Two Royal New Zealand Navy vessels are on their way to Tonga to assist the Pacific kingdom to recover from the weekend's volcanic eruption and subsequent tsunami.
“Following the successful surveillance and reconnaissance flight of a New Zealand P-3K2 Orion on Monday, imagery and details have been sent to relevant authorities in Tonga, to aid in decisions about what support is most needed,” Foreign Affairs Minister Nanaia Mahuta said.
“However, the images show ashfall on the Nuku’alofa airport runway that must be cleared before a C-130 Hercules flight with humanitarian assistance can land.”
View from the Royal New Zealand Air Force P-3K2 Orion. photo/NZDF
The eruption of Hunga-Tonga-Hunga-Ha'apai has left Tonga effectively cut off from the rest of the world, with experts saying it could take two weeks to repair the submarine cable that links telecommunication connections to and from Tonga.

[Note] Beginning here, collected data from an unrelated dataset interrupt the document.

-- pv_equiv track=rewrite | github.com/LeBlue/cmcumgr-client | tests/generator/smp_serial_create.py | sixteen
-- ===== SOURCE A (Python) =====
-- def sixteen(data):
--     """\
--     yield tuples of hex and ASCII display in multiples of 16. Includes a
--     space after 8 bytes and (None, None) after 16 bytes and at the end.
--     """
--     n = 0
--     for bi in data:
--         b = bytes(bytearray([bi]))
--
--         yield ('{:02x} '.format(ord(b)), b.decode('ascii') if b' ' <= b < b'\x7f' else '.')
--         n += 1
--         if n == 8:
--             yield (' ', '')
--         elif n >= 16:
--             yield (None, None)
--             n = 0
--     if n > 0:
--         while n < 16:
--             n += 1
--             if n == 8:
--                 yield (' ', '')
--             yield ('   ', ' ')
--         yield (None, None)
-- ===== SOURCE B (Python) =====
-- def _row(row):
--     """format one row of 1..16 bytes: per-byte tuples, the (' ', '') separator
--     after position 8, padding up to 16 positions, and a trailing (None, None)."""
--     out = []
--     for i, bi in enumerate(row):
--         out.append(('{:02x} '.format(bi), chr(bi) if 32 <= bi < 127 else '.'))
--         if i == 7:
--             out.append((' ', ''))
--     for i in range(len(row), 16):
--         if i == 7:
--             out.append((' ', ''))
--         out.append(('   ', ' '))
--     out.append((None, None))
--     return out
--
--
-- def sixteen(data):
--     buf = []
--     for bi in data:
--         buf.append(bi)
--         if len(buf) == 16:
--             yield from _row(buf)
--             buf = []
--     if buf:
--         yield from _row(buf)
-- ===== Notes on version B (the rewrite author's own statement) =====
-- stated objective: alternative
-- what changed: Replaces A's single loop with an inline position counter, inline separator/row-break emission and a separate tail padding while-loop by an accumulate-into-16-byte-buffer loop that flushes each (possibly partial) row through one row-formatter helper.
import Mathlib
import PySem

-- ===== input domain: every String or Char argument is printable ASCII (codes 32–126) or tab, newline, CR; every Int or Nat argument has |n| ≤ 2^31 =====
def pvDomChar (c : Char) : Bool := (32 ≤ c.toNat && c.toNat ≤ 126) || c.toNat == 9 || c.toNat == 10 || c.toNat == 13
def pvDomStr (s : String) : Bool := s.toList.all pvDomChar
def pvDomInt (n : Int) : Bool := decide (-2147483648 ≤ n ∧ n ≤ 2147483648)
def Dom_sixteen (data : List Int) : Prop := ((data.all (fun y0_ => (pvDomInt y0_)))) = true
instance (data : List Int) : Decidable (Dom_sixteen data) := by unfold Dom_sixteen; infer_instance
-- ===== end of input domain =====

-- B restructures A's counter-with-inline-separators loop into an accumulate-a-16-byte-buffer
-- loop flushed through a single row-formatter (objective: alternative decomposition, same cost).

-- shared byte-formatting helpers (both Pythons call '{:02x} '.format and the same printable test);
-- exact for 0 ≤ bi ≤ 255, which Pre_sixteen guarantees
def hexDigit (d : Nat) : Char := if d < 10 then Char.ofNat (48 + d) else Char.ofNat (87 + d)
def fmtHex (bi : Int) : String := String.mk [hexDigit (bi.toNat / 16), hexDigit (bi.toNat % 16), ' ']
def asciiOf (bi : Int) : String := if 32 ≤ bi ∧ bi < 127 then String.mk [Char.ofNat bi.toNat] else "."

-- ===== PORT A =====
-- A's tail 'while n < 16' loop; it runs at most 16 iterations, so fuel 16 makes it exact
def sixteenPad : Nat → Nat → List (Option String × Option String)
  | _, 0 => [(none, none)]
  | n, fuel+1 =>
    if n < 16 then
      (if n + 1 = 8 then [(some " ", some "")] else []) ++
        (some "   ", some " ") :: sixteenPad (n + 1) fuel
    else [(none, none)]

-- A's main 'for bi in data' loop with its counter n
def sixteenLoop : Nat → List Int → List (Option String × Option String)
  | n, [] => if n > 0 then sixteenPad n 16 else []
  | n, bi :: rest =>
    (some (fmtHex bi), some (asciiOf bi)) ::
      (if n + 1 = 8 then (some " ", some "") :: sixteenLoop (n + 1) rest
       else if n + 1 ≥ 16 then (none, none) :: sixteenLoop 0 rest
       else sixteenLoop (n + 1) rest)

def sixteen (data : List Int) : List (Option String × Option String) :=
  sixteenLoop 0 data

-- ===== PORT B =====
-- _row's 'for i, bi in enumerate(row)' loop
def rowData : Nat → List Int → List (Option String × Option String)
  | _, [] => []
  | i, bi :: rest =>
    (some (fmtHex bi), some (asciiOf bi)) ::
      (if i = 7 then (some " ", some "") :: rowData (i + 1) rest
       else rowData (i + 1) rest)

-- _row's 'for i in range(len(row), 16)' padding loop
def rowPad (start : Nat) : List (Option String × Option String) :=
  (PySem.List.pyRange start 16 1).foldl
    (fun acc i =>
      acc ++ (if i = 7 then [(some " ", some "")] else []) ++ [(some "   ", some " ")]) []

def row (r : List Int) : List (Option String × Option String) :=
  rowData 0 r ++ rowPad r.length ++ [(none, none)]

-- B's main loop: accumulate into buf, flush full rows
def sixteenAltLoop : List Int → List Int → List (Option String × Option String)
  | buf, [] => if buf = [] then [] else row buf
  | buf, bi :: rest =>
    let buf' := buf ++ [bi]
    if buf'.length = 16 then row buf' ++ sixteenAltLoop [] rest
    else sixteenAltLoop buf' rest

def sixteen_alt (data : List Int) : List (Option String × Option String) :=
  sixteenAltLoop [] data

-- ===== PRECONDITION & SPEC =====
-- A raises ValueError (bytes(bytearray([bi]))) whenever some byte is outside 0..255; Pre_ admits exactly the inputs A returns on
def Pre_sixteen (data : List Int) : Prop := ∀ bi ∈ data, 0 ≤ bi ∧ bi < 256
instance (data : List Int) : Decidable (Pre_sixteen data) := by unfold Pre_sixteen; infer_instance
def pvWitness_sixteen : List Int := [0, 31, 32, 65, 126, 127, 255, 16, 17, 18]

def Spec_sixteen (data : List Int) (out : List (Option String × Option String)) : Prop := out = sixteen_alt data
instance (data : List Int) (out : List (Option String × Option String)) : Decidable (Spec_sixteen data out) := by unfold Spec_sixteen; infer_instance

-- ===== CLAIM (what is proved, stated in full; the proofs are below) =====
def Claim_equal_sixteen : Prop := ∀ (data : List Int), Dom_sixteen data → Pre_sixteen data → Spec_sixteen data (sixteen data)

-- ===== LEMMAS AND PROOFS =====

-- A's tail padding equals B's padding loop plus the trailing (None, None)
theorem pad_eq (n : Nat) (h : n ≤ 16) :
    sixteenPad n 16 = rowPad n ++ [(none, none)] := by
  interval_cases n <;> decide

theorem rowPad_sixteen : rowPad 16 = [] := by decide

theorem rowData_append (buf : List Int) (i : Nat) (bi : Int) :
    rowData i (buf ++ [bi]) =
      rowData i buf ++ (some (fmtHex bi), some (asciiOf bi)) ::
        (if i + buf.length = 7 then [(some " ", some "")] else []) := by
  induction buf generalizing i with
  | nil => simp [rowData]
  | cons b t ih =>
    simp only [List.cons_append, rowData, ih (i + 1), List.length_cons]
    split_ifs <;> simp <;> omega

theorem loop_eq (rest buf : List Int) (h : buf.length < 16) :
    rowData 0 buf ++ sixteenLoop buf.length rest = sixteenAltLoop buf rest := by
  induction rest generalizing buf with
  | nil =>
    by_cases hb : buf = []
    · subst hb; simp [sixteenLoop, sixteenAltLoop, rowData]
    · have hlen : 0 < buf.length := List.length_pos_iff.mpr hb
      simp only [sixteenLoop, sixteenAltLoop, if_neg hb, if_pos hlen, row,
        pad_eq buf.length (by omega)]
      simp
  | cons bi rest ih =>
    simp only [sixteenLoop, sixteenAltLoop, List.length_append, List.length_cons,
      List.length_nil]
    by_cases h8 : buf.length + 1 = 8
    · have h16 : ¬ (buf.length + 1 = 16) := by omega
      rw [if_pos h8, if_neg h16, ← ih (buf ++ [bi]) (by simp; omega),
        rowData_append buf 0 bi, if_pos (by omega : 0 + buf.length = 7)]
      simp
    · by_cases h16 : buf.length + 1 = 16
      · rw [if_neg h8, if_pos (by omega : buf.length + 1 ≥ 16), if_pos h16]
        have := ih ([] : List Int) (by simp)
        simp only [rowData] at this
        rw [← this, row, rowData_append buf 0 bi,
          if_neg (by omega : ¬ (0 + buf.length = 7))]
        simp [rowPad_sixteen, h16]
      · rw [if_neg h8, if_neg (by omega : ¬ (buf.length + 1 ≥ 16)), if_neg h16,
          ← ih (buf ++ [bi]) (by simp; omega), rowData_append buf 0 bi,
          if_neg (by omega : ¬ (0 + buf.length = 7))]
        simp

-- ===== VERDICT (by name: the statement is the Claim_ definition above) =====
theorem sixteen_spec : Claim_equal_sixteen := by
  intro data _ _
  unfold Spec_sixteen sixteen sixteen_alt
  have := loop_eq data [] (by simp)
  simpa [rowData] using this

Mahuta and Defence Minister Peeni Henare said that led to the decision to send two naval vessels to Tonga.
"Communication issues caused by the eruption have made this disaster response particularly challenging. The delays mean we have taken the decision for both HMNZS Wellington and HMNZS Aotearoa to sail, so they can respond quickly if called upon by the Tongan government,” Mahuta said.

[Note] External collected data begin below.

-- pv_equiv track=rewrite | github.com/kumarsuraj9798/Guardian | ml_service/decision_service.py | decide_service
-- ===== SOURCE A (Python) =====
-- from typing import Optional
--
-- def decide_service(text: Optional[str] = None, image_label: Optional[str] = None, audio_label: Optional[str] = None, has_image: bool = False) -> str:
--   s = (text or "").lower()
--
--   # Fire-related keywords (highest priority)
--   if any(k in s for k in ["fire", "smoke", "burn", "burning", "flame", "flames", "blaze", "house fire", "building fire", "fire emergency"]):
--     return "firebrigade"
--
--   # Police-related keywords
--   if any(k in s for k in ["attack", "theft", "police", "robbery", "crime", "violence", "assault", "break-in", "burglary"]):
--     return "police"
--
--   # Medical/ambulance keywords
--   if any(k in s for k in ["accident", "injury", "ambulance", "medical", "hurt", "wounded", "emergency", "hospital", "doctor"]):
--     return "ambulance"
--
--   # Image label analysis
--   if image_label:
--     image_lower = image_label.lower()
--     if any(k in image_lower for k in ["fire", "smoke", "burn", "flame", "blaze"]):
--       return "firebrigade"
--     if any(k in image_lower for k in ["accident", "injury", "medical", "ambulance"]):
--       return "ambulance"
--     if any(k in image_lower for k in ["crime", "police", "theft", "violence"]):
--       return "police"
--
--   # Audio label analysis
--   if audio_label:
--     audio_lower = audio_label.lower()
--     if any(k in audio_lower for k in ["scream", "gunshot", "alarm", "siren"]):
--       return "police"
--     if any(k in audio_lower for k in ["crying", "help", "emergency"]):
--       return "ambulance"
--
--   # If we have an image but no text, assume it might be a fire (common emergency)
--   if has_image and not text:
--     return "firebrigade"
--
--   # Default fallback
--   return "ambulance"
-- ===== SOURCE B (Python) =====
-- # B: instead of testing every keyword against the text with `any(k in s ...)`,
-- # index all keywords of each channel in ONE dict keyword -> priority rank, then
-- # slide over the source string once, looking every bounded-length n-gram up in
-- # the dict and keeping the smallest rank seen; the rank picks the service.
--
-- _TEXT = {"fire": 0, "smoke": 0, "burn": 0, "burning": 0, "flame": 0, "flames": 0,
--          "blaze": 0, "house fire": 0, "building fire": 0, "fire emergency": 0,
--          "attack": 1, "theft": 1, "police": 1, "robbery": 1, "crime": 1,
--          "violence": 1, "assault": 1, "break-in": 1, "burglary": 1,
--          "accident": 2, "injury": 2, "ambulance": 2, "medical": 2, "hurt": 2,
--          "wounded": 2, "emergency": 2, "hospital": 2, "doctor": 2}
-- _TEXT_SVC = ["firebrigade", "police", "ambulance"]
-- _TEXT_MAXLEN = 14  # len("fire emergency")
--
-- _IMAGE = {"fire": 0, "smoke": 0, "burn": 0, "flame": 0, "blaze": 0,
--           "accident": 1, "injury": 1, "medical": 1, "ambulance": 1,
--           "crime": 2, "police": 2, "theft": 2, "violence": 2}
-- _IMAGE_SVC = ["firebrigade", "ambulance", "police"]
-- _IMAGE_MAXLEN = 9  # len("ambulance")
--
-- _AUDIO = {"scream": 0, "gunshot": 0, "alarm": 0, "siren": 0,
--           "crying": 1, "help": 1, "emergency": 1}
-- _AUDIO_SVC = ["police", "ambulance"]
-- _AUDIO_MAXLEN = 9  # len("emergency")
--
--
-- def _best_rank(src, table, max_len):
--     """Smallest rank of any table keyword occurring in src, found by looking
--     up every substring of length <= max_len in the keyword index."""
--     best = None
--     n = len(src)
--     for i in range(n):
--         top = min(n, i + max_len)
--         for j in range(i + 1, top + 1):
--             r = table.get(src[i:j])
--             if r is not None and (best is None or r < best):
--                 best = r
--     return best
--
--
-- def decide_service(text=None, image_label=None, audio_label=None, has_image=False):
--     r = _best_rank((text or "").lower(), _TEXT, _TEXT_MAXLEN)
--     if r is not None:
--         return _TEXT_SVC[r]
--     if image_label:
--         r = _best_rank(image_label.lower(), _IMAGE, _IMAGE_MAXLEN)
--         if r is not None:
--             return _IMAGE_SVC[r]
--     if audio_label:
--         r = _best_rank(audio_label.lower(), _AUDIO, _AUDIO_MAXLEN)
--         if r is not None:
--             return _AUDIO_SVC[r]
--     return "firebrigade" if has_image and not text else "ambulance"
-- ===== Notes on version B (the rewrite author's own statement) =====
-- stated objective: alternative
-- what changed: Instead of testing every keyword of every group against the source with any(k in s), B builds one keyword->priority-rank dictionary per channel, slides a bounded window over the source looking each n-gram up in the dictionary, keeps the minimal rank seen, and maps that rank to the service.
import Mathlib
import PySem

“HMNZS Wellington will be carrying hydrographic survey and diving teams, as well as an SH-2G(I) Seasprite helicopter. HMNZS Aotearoa will carry bulk water supplies and humanitarian and disaster relief stores,” Henare said.
Fresh drinkable water is a concern for the residents of Tonga, with current supplies running out. HMNZS Aotearoa can carry 250,000 litres and an onboard desalination plant can produce another 70,000 litres per day.

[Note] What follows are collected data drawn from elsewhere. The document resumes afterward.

-- pv_equiv track=rewrite | github.com/Arsen1302/Code-copy-detector | TestData/solutions/problem_694_3.py | solution_694_3
-- ===== SOURCE A (Python) =====
-- from typing import List
--
-- def solution_694_3(values: List[int]) -> int:
--     n = len(values)
--     maximum = 0
--     for i in range(n):
--         for j in range(i+1, n):
--             if i >= j: continue
--             maximum = max(maximum, values[i] + values[j] + i - j)
--     return maximum
-- ===== SOURCE B (Python) =====
-- def solution_694_3(values):
--     # Single pass: track the best values[i]+i seen so far; O(n) instead of O(n^2).
--     if not values:
--         return 0
--     ans = 0
--     best = values[0]
--     for j in range(1, len(values)):
--         ans = max(ans, best + values[j] - j)
--         best = max(best, values[j] + j)
--     return ans
-- ===== Notes on version B (the rewrite author's own statement) =====
-- stated objective: faster
-- what changed: replaces the quadratic scan of all pairs by a single pass that keeps the running maximum of values[i]+i and combines it with values[j]-j at each j
import Mathlib
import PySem

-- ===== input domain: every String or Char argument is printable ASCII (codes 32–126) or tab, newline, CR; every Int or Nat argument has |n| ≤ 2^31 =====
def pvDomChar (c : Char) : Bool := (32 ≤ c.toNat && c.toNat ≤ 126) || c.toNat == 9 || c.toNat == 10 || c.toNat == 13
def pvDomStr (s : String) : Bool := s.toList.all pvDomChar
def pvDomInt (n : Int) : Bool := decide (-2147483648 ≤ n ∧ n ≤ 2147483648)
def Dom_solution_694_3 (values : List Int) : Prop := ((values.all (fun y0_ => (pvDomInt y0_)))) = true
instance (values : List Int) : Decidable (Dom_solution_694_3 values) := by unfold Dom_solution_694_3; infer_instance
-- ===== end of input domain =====

-- B replaces A's quadratic scan over all pairs i<j by a single pass keeping the running max of values[i]+i.

-- ===== PORT A =====
-- indices i and j are always in range, so pyGetD's default 0 is never consulted
def solution_694_3 (values : List Int) : Int :=
  let n : Int := values.length
  (PySem.List.pyRange 0 n 1).foldl (fun maximum i =>
    (PySem.List.pyRange (i+1) n 1).foldl (fun m j =>
      if i ≥ j then m
      else max m (PySem.List.pyGetD values i 0 + PySem.List.pyGetD values j 0 + i - j)) maximum) 0

-- ===== PORT B =====
def solution_694_3_alt (values : List Int) : Int :=
  match values with
  | [] => 0
  | v0 :: _ =>
    ((PySem.List.pyRange 1 (values.length : Int) 1).foldl
      (fun (st : Int × Int) j =>
        (max st.1 (st.2 + PySem.List.pyGetD values j 0 - j),
         max st.2 (PySem.List.pyGetD values j 0 + j))) (0, v0)).1

-- ===== PRECONDITION & SPEC =====
def Spec_solution_694_3 (values : List Int) (out : Int) : Prop := out = solution_694_3_alt values
instance (values : List Int) (out : Int) : Decidable (Spec_solution_694_3 values out) := by unfold Spec_solution_694_3; infer_instance

-- ===== CLAIM (what is proved, stated in full; the proofs are below) =====
def Claim_equal_solution_694_3 : Prop := ∀ (values : List Int), Dom_solution_694_3 values → Spec_solution_694_3 values (solution_694_3 values)

-- ===== LEMMAS AND PROOFS =====

/-- a fold of `max` is bounded by any common upper bound -/
theorem pv_foldl_max_le (l : List Int) (init M : Int)
    (h0 : init ≤ M) (h : ∀ y ∈ l, y ≤ M) : l.foldl max init ≤ M := by
  induction l generalizing init with
  | nil => exact h0
  | cons a t ih =>
      exact ih _ (max_le h0 (h a (by simp))) (fun y hy => h y (by simp [hy]))

/-- nested max-folds over a flatMap collapse into one fold -/
theorem pv_foldl_max_flatMap {α : Type} (l : List α) (f : α → List Int) (init : Int) :
    (l.flatMap f).foldl max init = l.foldl (fun m x => (f x).foldl max m) init := by
  induction l generalizing init with
  | nil => rfl
  | cons a t ih => simp [List.flatMap_cons, List.foldl_append, ih]

/-- running max of `c 0, c 1, …, c (j-1)` (B's `best` before index `j`) -/
def pvBB (c : Int → Int) (j : Int) : Int :=
  ((PySem.List.pyRange 1 j 1).map c).foldl max (c 0)

theorem pvBB_ge (c : Int → Int) (i j : Int) (h0 : 0 ≤ i) (hij : i < j) : c i ≤ pvBB c j := by
  unfold pvBB
  rcases eq_or_lt_of_le h0 with h | h
  · exact h ▸ (PySem.List.le_foldl_max _ (c 0)).1
  · exact (PySem.List.le_foldl_max _ (c 0)).2 (c i)
      (List.mem_map_of_mem (PySem.List.mem_pyRange_one.mpr ⟨h, hij⟩))

theorem pvBB_mem (c : Int → Int) (j : Int) (hj : 1 ≤ j) :
    ∃ i, 0 ≤ i ∧ i < j ∧ pvBB c j = c i := by
  unfold pvBB
  rcases PySem.List.foldl_max_mem ((PySem.List.pyRange 1 j 1).map c) (c 0) with h | h
  · exact ⟨0, le_refl _, by omega, h⟩
  · rcases List.mem_map.mp h with ⟨i, hi, hci⟩
    rcases PySem.List.mem_pyRange_one.mp hi with ⟨h1, h2⟩
    exact ⟨i, by omega, h2, hci.symm⟩

/-- invariant of B's single pass: the state is (max so far of pvBB j + d j, pvBB (current bound)) -/
theorem pv_Binv (c d : Int → Int) (t : Nat) :
    (PySem.List.pyRange 1 (1 + (t : Int)) 1).foldl
      (fun (st : Int × Int) j => (max st.1 (st.2 + d j), max st.2 (c j))) (0, c 0)
    = (((PySem.List.pyRange 1 (1 + (t : Int)) 1).map (fun j => pvBB c j + d j)).foldl max 0,
       pvBB c (1 + (t : Int))) := by
  induction t with
  | zero =>
      have h : (1:Int) + ((0:Nat):Int) = 1 := by norm_num
      rw [h, PySem.List.pyRange_one_eq_nil (le_refl (1:Int))]
      simp [pvBB, PySem.List.pyRange_one_eq_nil (le_refl (1:Int))]
  | succ t ih =>
      have hsplit : (PySem.List.pyRange 1 (1 + ((t:Int)+1)) 1)
          = PySem.List.pyRange 1 (1 + (t:Int)) 1 ++ [1 + (t:Int)] := by
        have := PySem.List.pyRange_one_succ_right (a:=1) (b:=1+(t:Int)) (by omega)
        rw [← this]; ring_nf
      have hbb : pvBB c (1 + ((t:Int)+1)) = max (pvBB c (1 + (t:Int))) (c (1 + (t:Int))) := by
        unfold pvBB
        rw [hsplit, List.map_append, List.foldl_append]; rfl
      push_cast
      rw [hsplit, List.foldl_append, List.map_append, List.foldl_append, ih, hbb]
      rfl

/-- A's nested loops compute the max of 0 and of (v i + i) + (v j - j) over all pairs i < j -/
theorem pv_A_eq (values : List Int) :
    solution_694_3 values
    = ((PySem.List.pyRange 0 (values.length : Int) 1).flatMap (fun i =>
        (PySem.List.pyRange (i+1) (values.length : Int) 1).map (fun j =>
          (PySem.List.pyGetD values i 0 + i) + (PySem.List.pyGetD values j 0 - j)))).foldl max 0 := by
  unfold solution_694_3
  rw [pv_foldl_max_flatMap]
  refine PySem.List.foldl_congr_mem' _ _ _ _ ?_
  intro i hi m
  rw [List.foldl_map]
  refine PySem.List.foldl_congr_mem' _ _ _ _ ?_
  intro j hj acc
  rcases PySem.List.mem_pyRange_one.mp hj with ⟨h1, h2⟩
  rw [if_neg (by omega)]
  congr 1
  omega

/-- exchanging the maxima: the pairwise max equals the max over j of (best c before j) + d j -/
theorem pv_main (values : List Int) :
    ((PySem.List.pyRange 0 (values.length : Int) 1).flatMap (fun i =>
        (PySem.List.pyRange (i+1) (values.length : Int) 1).map (fun j =>
          (PySem.List.pyGetD values i 0 + i) + (PySem.List.pyGetD values j 0 - j)))).foldl max 0
    = ((PySem.List.pyRange 1 (values.length : Int) 1).map
        (fun j => pvBB (fun i => PySem.List.pyGetD values i 0 + i) j
                  + (PySem.List.pyGetD values j 0 - j))).foldl max 0 := by
  set n : Int := (values.length : Int) with hn
  set c : Int → Int := fun i => PySem.List.pyGetD values i 0 + i with hc
  set d : Int → Int := fun j => PySem.List.pyGetD values j 0 - j with hd
  apply le_antisymm
  · apply pv_foldl_max_le _ _ _ (PySem.List.le_foldl_max _ 0).1
    intro y hy
    rcases List.mem_flatMap.mp hy with ⟨i, hi, hyi⟩
    rcases List.mem_map.mp hyi with ⟨j, hj, rfl⟩
    rcases PySem.List.mem_pyRange_one.mp hi with ⟨hi0, hin⟩
    rcases PySem.List.mem_pyRange_one.mp hj with ⟨hj1, hjn⟩
    calc c i + d j ≤ pvBB c j + d j := by
          have := pvBB_ge c i j hi0 (by omega); omega
      _ ≤ _ := by
          have hj1' : (1:Int) ≤ j := by omega
          exact (PySem.List.le_foldl_max _ 0).2 _
            (List.mem_map_of_mem (PySem.List.mem_pyRange_one.mpr ⟨hj1', hjn⟩))
  · apply pv_foldl_max_le _ _ _ (PySem.List.le_foldl_max _ 0).1
    intro y hy
    rcases List.mem_map.mp hy with ⟨j, hj, rfl⟩
    rcases PySem.List.mem_pyRange_one.mp hj with ⟨hj1, hjn⟩
    rcases pvBB_mem c j hj1 with ⟨i, hi0, hij, hbb⟩
    rw [hbb]
    refine (PySem.List.le_foldl_max _ 0).2 _ ?_
    refine List.mem_flatMap.mpr ⟨i, PySem.List.mem_pyRange_one.mpr ⟨hi0, by omega⟩, ?_⟩
    exact List.mem_map_of_mem (PySem.List.mem_pyRange_one.mpr ⟨by omega, hjn⟩)

/-- B's fold (with its literal step function and init) computes the same max over j -/
theorem pv_Binv' (v0 : Int) (rest : List Int) :
    ((PySem.List.pyRange 1 (1 + (rest.length : Int)) 1).foldl
      (fun (st : Int × Int) j =>
        (max st.1 (st.2 + PySem.List.pyGetD (v0::rest) j 0 - j),
         max st.2 (PySem.List.pyGetD (v0::rest) j 0 + j))) (0, v0)).1
    = ((PySem.List.pyRange 1 (1 + (rest.length : Int)) 1).map
        (fun j => pvBB (fun i => PySem.List.pyGetD (v0::rest) i 0 + i) j
                  + (PySem.List.pyGetD (v0::rest) j 0 - j))).foldl max 0 := by
  have hinit : ((fun i => PySem.List.pyGetD (v0::rest) i 0 + i) 0) = v0 := by
    simp [PySem.List.pyGetD_zero_cons]
  have h := pv_Binv (fun i => PySem.List.pyGetD (v0::rest) i 0 + i)
                    (fun j => PySem.List.pyGetD (v0::rest) j 0 - j) rest.length
  have hcong : (PySem.List.pyRange 1 (1 + (rest.length : Int)) 1).foldl
      (fun (st : Int × Int) j =>
        (max st.1 (st.2 + PySem.List.pyGetD (v0::rest) j 0 - j),
         max st.2 (PySem.List.pyGetD (v0::rest) j 0 + j))) (0, v0)
      = (PySem.List.pyRange 1 (1 + (rest.length : Int)) 1).foldl
      (fun (st : Int × Int) j =>
        (max st.1 (st.2 + ((fun j => PySem.List.pyGetD (v0::rest) j 0 - j) j)),
         max st.2 ((fun i => PySem.List.pyGetD (v0::rest) i 0 + i) j)))
      (0, ((fun i => PySem.List.pyGetD (v0::rest) i 0 + i) 0)) := by
    rw [hinit]
    refine PySem.List.foldl_congr_mem' _ _ _ _ ?_
    intro j hj st
    simp only []
    rw [add_sub_assoc]
  rw [hcong, h]

-- ===== VERDICT (by name: the statement is the Claim_ definition above) =====
theorem solution_694_3_spec : Claim_equal_solution_694_3 := by
  intro values _
  unfold Spec_solution_694_3
  cases values with
  | nil => decide
  | cons v0 rest =>
    have hlen : (((v0 :: rest).length : Nat) : Int) = 1 + (rest.length : Int) := by
      push_cast [List.length_cons]; ring
    rw [pv_A_eq, pv_main]
    simp only [solution_694_3_alt, hlen]
    rw [pv_Binv']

“The survey and diving teams are able to show changes to the seabed in the shipping channels and ports. They will also assess wharf infrastructure to assure the future delivery of aid and support from the sea,” Henare said.
The journey for both ships will take three days. They will return to New Zealand if not required.
A C-130 Hercules aircraft is on standby to deliver humanitarian aid and disaster relief stores including collapsible water containers, generators and hygiene kits for families once the airport runway is cleared. The eruption left a thick layer of volcanic ash on the 2.6km airport at Nukualofa, which needs to be cleared before relief planes can land.
Air movements personnel stack and secure pallets of disaster relief supplies to be sent by Royal New Zealand Air Force to Tonga. photo/NZDF
"Other deployments are possible in the next few days, subject to Tongan government requests and permissions, and Covid-19 border rules,” Nanaia Mahuta said.
Tonga is free of Covid and operates strict border controls to keep it out. All current support is being delivered in a contactless way. Officials are in discussions over long-term options for support.
The New Zealand government has also allocated a further $500,000 in humanitarian assistance, taking this country's initial funding total to $1 million.
DEATH TOLL RISES TO THREE
Meanwhile, the United Nations coordinator in the Pacific, Jonathon Veitch, told RNZ he understands there are three people who have died as a result of the eruption and tsunami. Two have been confirmed, including a British woman, Angela Glover who lived in Nukualofa with her husband.
There are still large parts of the archipelago that have not yet been contacted but it is hoped the Tongan Navy will reach the outer islands shortly, including the Ha'apai group where a distress signal on Mango and Fonoi islands has been detected, and report back to Tongan officials.